Sukui had wondered. Could the cleric have survived by fleeing?
“Not ‘safe,’ but losses were minimal.”
Recovery was feasible. The town’s defenses—combatants and mafia—had been tighter than usual, panicked only because monsters breached the gates. Once the holy knights announced the battle’s end, calm would return.
“I see. Thank you.”
Sukui approached the relieved cleric, kneeling gently to support her.
“No. This is your doing.”
Around her lay mountains of monster corpses—each one a foe the holy knights would’ve struggled to defeat even together.
A testament to the cleric’s holy magic and thief skills.
Among the stolen hearts, cores, blood, and feathers…
The cleric lay…
Her lower body, from the navel down, was missing.
“No.”
Her left arm was gone from the shoulder, her right from the wrist. A magical cost?
“I only took down a fraction.”
Her once-neat hair hung in ragged clumps. Her saintly white robes were dyed red.
Yet her demeanor hadn’t changed.
“Thanks to everyone…”
Her words faltered, as if she’d briefly lost consciousness, before she stared blankly at the sky.
“So… this is the end.”
“Unsalvageable.”
For both the cleric and Sukui, this was obvious.
The fact they were still alive felt more miraculous.
“I… failed to save them again.”
The cleric whispered, her smile long gone.
“Failed what?”
Sukui replied. Hadn’t he said the town was fine? Hadn’t he credited her?
He knew logic meant nothing here.
“I was born… poor.”
Her unfocused eyes stared at the sky as she spoke, words spilling like scattered drops.
“The church took me in. Raised me with other orphans.”
She’d been older, forced to care for the others while church adults rarely showed.
“The funds meant for us lined their pockets. We feared every winter.”
Tomorrow, the child beside her might die—starved, sick, or killed by vagrants. Knowing this, yet powerless.
“One day… a church anniversary came.”
A celebration. The children still prayed daily to a god who’d never saved them.
“I knew it was pointless. But…”
That day, she stole a fist-sized ham from a stall.
No one noticed. Crowded streets made theft easy.
“I shared it. Withered bread, tiny scraps… but they called it the best meal they’d ever had.”
That day, she chose sin.
The thefts didn’t stop. She couldn’t watch children die of poverty.
“I didn’t want… anyone to die.”
Tears fell from her hollow eyes.
Food wasn’t enough. The crumbling church couldn’t shield them from winter. Minor injuries turned fatal; illnesses demanded treatment.
“Petty theft grew into bigger deals. I wanted a place where no one died. Where everyone smiled.”
Years later, she returned on another celebration day.
“They were all dead.”
She laughed bitterly, tears streaming.
Her stolen goods funded the church, but such a life couldn’t last. Targets of theft or betrayed allies—someone silenced her.
“I couldn’t save anyone.”
Afterward, she confessed her sins. No motive left to sin further.
“That’s when I awakened to holy magic.”
The world’s greatest thief became its cleric. Sent to Polivity, she arrived in this town.
“I thought… this time, I’d do it right. Even someone like me… could still save others.”

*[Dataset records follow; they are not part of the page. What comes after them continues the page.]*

theorem rotLoop2_getElem? : ∀ (n : Nat) (i : Nat) (m : List (List Int)) (j : Nat),
    (rotLoop2 m i n)[j]? =
      if i ≤ j ∧ j < i + n then (m[j]?).map (fun row => row.set 0 (gA m (j+1) 0)) else m[j]? := by
  intro n
  induction n with
  | zero => intro i m j; rw [rotLoop2]; exact (if_neg (by omega)).symm
  | succ n ih =>
    intro i m j
    rw [rotLoop2, ih]
    by_cases h1 : i + 1 ≤ j ∧ j < i + 1 + n
    · rw [if_pos h1, if_pos (by omega), setA_getElem?, if_neg (by omega),
        gA_setA_ne _ _ _ _ _ _ (by omega)]
    · by_cases h2 : j = i
      · subst h2
        rw [if_neg h1, if_pos (by omega), setA_getElem?, if_pos rfl]
      · rw [if_neg h1, if_neg (by omega), setA_getElem?, if_neg (by omega)]

theorem rotate_eq (m : List (List Int)) (R C : Nat) (hR : 1 ≤ R) (hC : 1 ≤ C)
    (hlen : m.length = R + 1) (hrow : ∀ row ∈ m, row.length = C + 1) :
    pyRotate m R C = rotN m R C := by
  -- convenience reshaping of List.getElem?_modify (if pulled out of the map)
  have hmod : ∀ (l : List (List Int)) (i : Nat) (f : List Int → List Int) (j : Nat),
      (l.modify i f)[j]? = if i = j then (l[j]?).map f else l[j]? := by
    intro l i f j
    by_cases h : i = j <;> cases hm : l[j]? <;> simp [hm, h]
  have hmj : ∀ j, j ≤ R → m[j]? = some (m.getD j []) ∧ (m.getD j []).length = C + 1 := by
    intro j hj
    have hj' : j < m.length := by omega
    rw [List.getD_eq_getElem?_getD, List.getElem?_eq_getElem hj']
    exact ⟨rfl, hrow _ (List.getElem_mem hj')⟩
  have hgm : ∀ j c, j ≤ R → c ≤ C → (m.getD j [])[c]? = some (gA m j c) := by
    intro j c hj hc
    obtain ⟨_, hl⟩ := hmj j hj
    have hc' : c < (m.getD j []).length := by omega
    simp only [gA, List.getD_eq_getElem?_getD (l := m.getD j []),
      List.getElem?_eq_getElem hc', Option.getD_some]
  set v0 := gA m (R-1) C with hv0
  set m1 := m.modify R (fun row => row ++ [v0]) with hm1def
  set m2 := rotLoop1 C m1 (R-1) with hm2def
  set v1 := gA m2 1 0 with hv1def
  set m3 := m2.modify 0 (fun row => v1 :: row) with hm3def
  set m4 := rotLoop2 m3 1 (R-1) with hm4def
  set m5 := m4.modify 0 (fun row => row.dropLast) with hm5def
  have hpy : pyRotate m R C = m5.modify R (fun row => row.drop 1) := rfl
  have h1 : ∀ j, m1[j]? = if R = j then (m[j]?).map (fun row => row ++ [v0]) else m[j]? :=
    fun j => hmod m R _ j
  have h2 : ∀ j, m2[j]? = if 1 ≤ j ∧ j ≤ R - 1 then
      (m1[j]?).map (fun row => row.set C (gA m1 (j-1) C)) else m1[j]? :=
    fun j => rotLoop1_getElem? C (R-1) m1 j
  have h3 : ∀ j, m3[j]? = if 0 = j then (m2[j]?).map (fun row => v1 :: row) else m2[j]? :=
    fun j => hmod m2 0 _ j
  have h4 : ∀ j, m4[j]? = if 1 ≤ j ∧ j < R then
      (m3[j]?).map (fun row => row.set 0 (gA m3 (j+1) 0)) else m3[j]? := by
    intro j
    have e : 1 + (R - 1) = R := by omega
    rw [hm4def, rotLoop2_getElem?, e]
  have h5 : ∀ j, m5[j]? = if 0 = j then (m4[j]?).map (fun row => row.dropLast) else m4[j]? :=
    fun j => hmod m4 0 _ j
  have hm1u : ∀ j, j ≠ R → m1[j]? = m[j]? := fun j h => by rw [h1, if_neg (fun e => h e.symm)]
  have hm2R : m2[R]? = m1[R]? := by rw [h2, if_neg (by omega)]
  have hm20 : m2[0]? = m1[0]? := by rw [h2, if_neg (by omega)]
  have hgA1 : ∀ r c, r ≠ R → gA m1 r c = gA m r c := by
    intro r c h
    simp only [gA, List.getD_eq_getElem?_getD, hm1u r h]
  have hv1 : v1 = gA m 1 0 := by
    rw [hv1def]
    simp only [gA, List.getD_eq_getElem?_getD]
    by_cases h2R : 2 ≤ R
    · rw [h2 1, if_pos (by omega), hm1u 1 (by omega)]
      obtain ⟨he, hl⟩ := hmj 1 (by omega)
      rw [he]
      simp only [Option.map_some, Option.getD_some]
      rw [List.getElem?_set, if_neg (by omega)]
    · have hR1 : R = 1 := by omega
      rw [h2 1, if_neg (by omega), h1 1, if_pos hR1]
      obtain ⟨he, hl⟩ := hmj 1 (by omega)
      rw [he]
      simp only [Option.map_some, Option.getD_some]
      rw [List.getElem?_append_left (by omega)]
  have hv2 : ∀ j, 1 ≤ j → j < R → gA m3 (j+1) 0 = gA m (j+1) 0 := by
    intro j hj1 hjR
    simp only [gA, List.getD_eq_getElem?_getD]
    rw [h3 (j+1), if_neg (by omega)]
    by_cases hc : j + 1 ≤ R - 1
    · rw [h2 (j+1), if_pos (by omega), hm1u (j+1) (by omega)]
      obtain ⟨he, hl⟩ := hmj (j+1) (by omega)
      rw [he]
      simp only [Option.map_some, Option.getD_some]
      rw [List.getElem?_set, if_neg (by omega)]
    · have hjR' : R = j + 1 := by omega
      rw [h2 (j+1), if_neg (by omega), h1 (j+1), if_pos hjR']
      obtain ⟨he, hl⟩ := hmj (j+1) (by omega)
      rw [he]
      simp only [Option.map_some, Option.getD_some]
      rw [List.getElem?_append_left (by omega)]
  rw [hpy]
  apply List.ext_getElem?
  intro j
  rw [hmod m5 R _ j]
  have hrB : (rotN m R C)[j]? =
      if j ≤ R then some ((List.range (C+1)).map (fun c => srcN m j c R C)) else none := by
    by_cases hj : j ≤ R
    · rw [if_pos hj, rotN, List.getElem?_map, List.getElem?_range (by omega), Option.map_some]
    · rw [if_neg hj, rotN, List.getElem?_map, List.getElem?_eq_none (by simp; omega), Option.map_none]
  rw [hrB]
  by_cases hj0 : j = 0
  · subst hj0
    rw [if_neg (by omega), if_pos (by omega)]
    rw [h5 0, if_pos rfl, h4 0, if_neg (by omega), h3 0, if_pos rfl, hm20, hm1u 0 (by omega)]
    obtain ⟨he, hl⟩ := hmj 0 (by omega)
    rw [he]
    simp only [Option.map_some]
    congr 1
    rw [List.dropLast_cons_of_ne_nil (by intro hnil; rw [hnil] at hl; simp at hl), hv1]
    apply List.ext_getElem?
    intro c
    cases c with
    | zero =>
      rw [List.getElem?_map, List.getElem?_range (by omega), Option.map_some]
      simp [srcN, gA]
    | succ c =>
      rw [List.getElem?_cons_succ, List.getElem?_dropLast]
      by_cases hc : c < C
      · rw [if_pos (by omega), List.getElem?_map, List.getElem?_range (by omega), Option.map_some,
          hgm 0 c (by omega) (by omega)]
        simp [srcN, gA]
      · rw [if_neg (by omega), List.getElem?_map, List.getElem?_eq_none (by simp; omega), Option.map_none]
  · by_cases hjR : j = R
    · rw [hjR]
      rw [if_pos rfl, if_pos le_rfl]
      rw [h5 R, if_neg (by omega), h4 R, if_neg (by omega), h3 R, if_neg (by omega),
        hm2R, h1 R, if_pos rfl]
      obtain ⟨he, hl⟩ := hmj R le_rfl
      rw [he]
      simp only [Option.map_some]
      congr 1
      apply List.ext_getElem?
      intro c
      rw [List.getElem?_drop]
      by_cases hc1 : c < C
      · rw [List.getElem?_append_left (by omega), List.getElem?_map,
          List.getElem?_range (by omega), Option.map_some,
          show 1 + c = c + 1 by omega, hgm R (c+1) le_rfl (by omega)]
        simp [srcN, gA, hc1]
        exact fun h => absurd h (by omega)
      · by_cases hc2 : c = C
        · rw [hc2]
          rw [List.getElem?_append_right (by omega),
            show 1 + C - (m.getD R []).length = 0 by omega,
            List.getElem?_map, List.getElem?_range (by omega), Option.map_some]
          simp [srcN, gA, hv0]
          exact fun h => absurd h (by omega)
        · rw [List.getElem?_eq_none (by
              rw [List.length_append, hl]; simp; omega),
            List.getElem?_map, List.getElem?_eq_none (by simp; omega), Option.map_none]
    · by_cases hjle : j ≤ R
      · rw [if_neg (fun e => hjR e.symm), if_pos hjle]
        rw [h5 j, if_neg (fun e => hj0 e.symm), h4 j, if_pos (by omega), h3 j,
          if_neg (fun e => hj0 e.symm), h2 j, if_pos (by omega), hm1u j (by omega)]
        obtain ⟨he, hl⟩ := hmj j hjle
        rw [he]
        simp only [Option.map_some]
        rw [hv2 j (by omega) (by omega), hgA1 (j-1) C (by omega)]
        congr 1
        apply List.ext_getElem?
        intro c
        rw [List.getElem?_set, List.getElem?_set]
        by_cases hcz : c = 0
        · subst hcz
          rw [if_pos rfl, if_pos (by
              rw [List.length_set, hl]; omega), List.getElem?_map,
            List.getElem?_range (by omega), Option.map_some]
          simp [srcN, gA, (by omega : ¬ j = 0), (by omega : ¬ j = R)]
          exact fun h => absurd h (by omega)
        · rw [if_neg (fun e => hcz e.symm)]
          by_cases hcC : c = C
          · subst hcC
            rw [if_pos rfl, if_pos (by omega), List.getElem?_map,
              List.getElem?_range (by omega), Option.map_some]
            simp [srcN, gA, (by omega : ¬ j = 0), (by omega : ¬ j = R)]
          · by_cases hcle : c < C
            · rw [if_neg (fun e => hcC e.symm), List.getElem?_map,
                List.getElem?_range (by omega), Option.map_some, hgm j c (by omega) (by omega)]
              simp [srcN, gA, hcz, hcC, (by omega : ¬ j = 0), (by omega : ¬ j = R)]
            · rw [if_neg (fun e => hcC e.symm), List.getElem?_eq_none (by omega),
                List.getElem?_map, List.getElem?_eq_none (by simp; omega), Option.map_none]
      · rw [if_neg (fun e => hjR e.symm), if_neg hjle]
        rw [h5 j, if_neg (by omega), h4 j, if_neg (by omega), h3 j, if_neg (by omega),
          h2 j, if_neg (by omega), h1 j, if_neg (by omega), List.getElem?_eq_none (by omega)]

She clung to that wish. To save the town. Its people.
“Wrong methods can’t save anyone. Sinful salvation… isn’t salvation.”

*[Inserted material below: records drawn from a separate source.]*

-- pv_equiv track=rewrite | github.com/DyeonPark/CodingTest | Programmers/종이 자르기.py | solution
-- ===== SOURCE A (Python) =====
-- def solution(M, N):
--     answer = 0
--     M_count = 1
--     N_count = 1
--
--     while M > 1:
--         M -= 1
--         M_count += 1
--
--     while N > 1:
--         N -= 1
--         answer += 1
--
--     answer = M_count + ( M_count * answer) - 1
--
--     return answer
-- ===== SOURCE B (Python) =====
-- def solution(M, N):
--     # closed form: cutting an MxN sheet into unit pieces takes M*N-1 cuts;
--     # loops in A leave a dimension at 1 when it starts below 2, hence max(.,1)
--     return max(M, 1) * max(N, 1) - 1
-- ===== Notes on version B (the rewrite author's own statement) =====
-- stated objective: faster
-- what changed: replaces the two decrement-counting while loops by the closed form max(M,1)*max(N,1)-1
import Mathlib
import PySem

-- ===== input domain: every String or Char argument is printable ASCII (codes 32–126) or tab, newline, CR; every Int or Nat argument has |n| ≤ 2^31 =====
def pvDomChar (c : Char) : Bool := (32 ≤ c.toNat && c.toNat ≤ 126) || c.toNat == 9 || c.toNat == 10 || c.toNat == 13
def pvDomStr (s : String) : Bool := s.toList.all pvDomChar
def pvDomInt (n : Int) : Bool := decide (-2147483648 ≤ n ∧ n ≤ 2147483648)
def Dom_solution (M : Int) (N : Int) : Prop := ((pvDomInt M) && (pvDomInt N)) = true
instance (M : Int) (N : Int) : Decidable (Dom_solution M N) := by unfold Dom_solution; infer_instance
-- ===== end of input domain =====

-- B replaces A's two counting while-loops by the closed form max(M,1)*max(N,1)-1 (O(1) instead of O(M+N)).


-- ===== PORT A =====
-- first while loop: while M > 1: M -= 1; M_count += 1
def solutionLoopM (M : Int) (M_count : Int) : Int :=
  if M > 1 then solutionLoopM (M - 1) (M_count + 1) else M_count
termination_by M.toNat
decreasing_by omega

-- second while loop: while N > 1: N -= 1; answer += 1
def solutionLoopN (N : Int) (answer : Int) : Int :=
  if N > 1 then solutionLoopN (N - 1) (answer + 1) else answer
termination_by N.toNat
decreasing_by omega

def solution (M : Int) (N : Int) : Int :=
  let answer := 0
  let M_count := 1
  let M_count := solutionLoopM M M_count
  let answer := solutionLoopN N answer
  M_count + (M_count * answer) - 1

-- ===== PORT B =====
def solution_alt (M : Int) (N : Int) : Int :=
  max M 1 * max N 1 - 1

-- ===== PRECONDITION & SPEC =====
def Spec_solution (M : Int) (N : Int) (out : Int) : Prop := out = solution_alt M N
instance (M : Int) (N : Int) (out : Int) : Decidable (Spec_solution M N out) := by unfold Spec_solution; infer_instance

-- ===== CLAIM (what is proved, stated in full; the proofs are below) =====
def Claim_equal_solution : Prop := ∀ (M : Int) (N : Int), Dom_solution M N → Spec_solution M N (solution M N)

-- ===== LEMMAS AND PROOFS =====
theorem solutionLoopM_eq (M c : Int) : solutionLoopM M c = max M 1 - 1 + c := by
  induction M, c using solutionLoopM.induct with
  | case1 M c h ih => rw [solutionLoopM]; simp only [if_pos h]; rw [ih]; omega
  | case2 M c h => rw [solutionLoopM]; simp only [if_neg h]; omega

theorem solutionLoopN_eq (N c : Int) : solutionLoopN N c = max N 1 - 1 + c := by
  induction N, c using solutionLoopN.induct with
  | case1 N c h ih => rw [solutionLoopN]; simp only [if_pos h]; rw [ih]; omega
  | case2 N c h => rw [solutionLoopN]; simp only [if_neg h]; omega

-- ===== VERDICT (by name: the statement is the Claim_ definition above) =====
theorem solution_eval (M N : Int) :
    solution M N = solutionLoopM M 1 + solutionLoopM M 1 * solutionLoopN N 0 - 1 := rfl

theorem solution_spec : Claim_equal_solution := by
  intro M N _
  unfold Spec_solution solution_alt
  rw [solution_eval, solutionLoopM_eq, solutionLoopN_eq]
  ring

She knew this. Yet she piled on pretty lies, striving to save through “clean” means.
Everyone knew. She could’ve forced compliance but chose迂回 honesty.
“But I’m no cleric.”
Her voice faded.
“All I have… is a talent for calculating gains and losses.”
No saintly heart. No charisma. Sukui knew the town thrived on her ruthless governance. People obeyed for profit.

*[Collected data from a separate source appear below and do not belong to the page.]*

-- pv_equiv track=rewrite | github.com/Recusive/Nightshift | nightshift.py | top_path
-- ===== SOURCE A (Python) =====
-- def top_path(files: list[str]) -> str:
--     top_level: dict[str, int] = {}
--     for entry in files:
--         if not entry:
--             continue
--         part = entry.split("/", 1)[0]
--         top_level[part] = top_level.get(part, 0) + 1
--     if not top_level:
--         return "(none)"
--     return sorted(top_level.items(), key=lambda item: (-item[1], item[0]))[0][0]
-- ===== SOURCE B (Python) =====
-- def top_path(files: list[str]) -> str:
--     parts = sorted(e.split("/", 1)[0] for e in files if e)
--     if not parts:
--         return "(none)"
--     n = len(parts)
--     best_name = parts[0]
--     best_count = 0
--     i = 0
--     while i < n:
--         head = parts[i]
--         j = i + 1
--         while j < n and parts[j] == head:
--             j += 1
--         if j - i > best_count:
--             best_count = j - i
--             best_name = head
--         i = j
--     return best_name
-- ===== Notes on version B (the rewrite author's own statement) =====
-- stated objective: alternative
-- what changed: Replaces A's dict-of-counts plus full sort of (count,name) pairs by sorting the top-level components once and scanning consecutive runs, keeping the best run under strict comparison so ties resolve to the smallest name automatically.
import Mathlib
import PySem

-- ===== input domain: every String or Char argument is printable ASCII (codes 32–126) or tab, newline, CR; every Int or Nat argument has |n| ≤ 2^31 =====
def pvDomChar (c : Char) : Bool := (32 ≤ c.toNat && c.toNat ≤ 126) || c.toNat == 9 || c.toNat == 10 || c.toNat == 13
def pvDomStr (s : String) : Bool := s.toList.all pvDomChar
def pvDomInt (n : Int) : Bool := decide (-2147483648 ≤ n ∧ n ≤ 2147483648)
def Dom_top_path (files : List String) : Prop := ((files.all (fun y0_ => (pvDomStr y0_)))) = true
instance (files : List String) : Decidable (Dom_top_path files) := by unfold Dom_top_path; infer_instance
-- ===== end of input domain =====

“I’m still… just a filthy thief.”
No lies. She’d meant every pretty word—even as scheming calculations ran beneath.
“Sukui-san…”
Her voice barely audible.
“You’re like me. Trying to save the suffering… only to fail and hurt them.”
People like us… playing savior?
“Absurd, right?”
Yet she’d wanted to save this pain-drenched world—her way.
Impossible. But she couldn’t stop.
“So we… go mad. And fail.”
Her eyes closed. These words, her final answer.
“Not yet.”
Sukui pulled her close.
“The plan isn’t over.”
Even if she died, it’d continue.
“Your plan will succeed. Polivity will gain glory. Save countless lives.”
His voice flat, yet resolute.
“I’ll slay the Demon King. Because you asked.”
Together…
“We’ll save this world.”
The cleric, unable to smile, managed a faint twitch.
“Ah… Yes. With you… I could’ve…”
In Sukui’s arms, her breath stilled.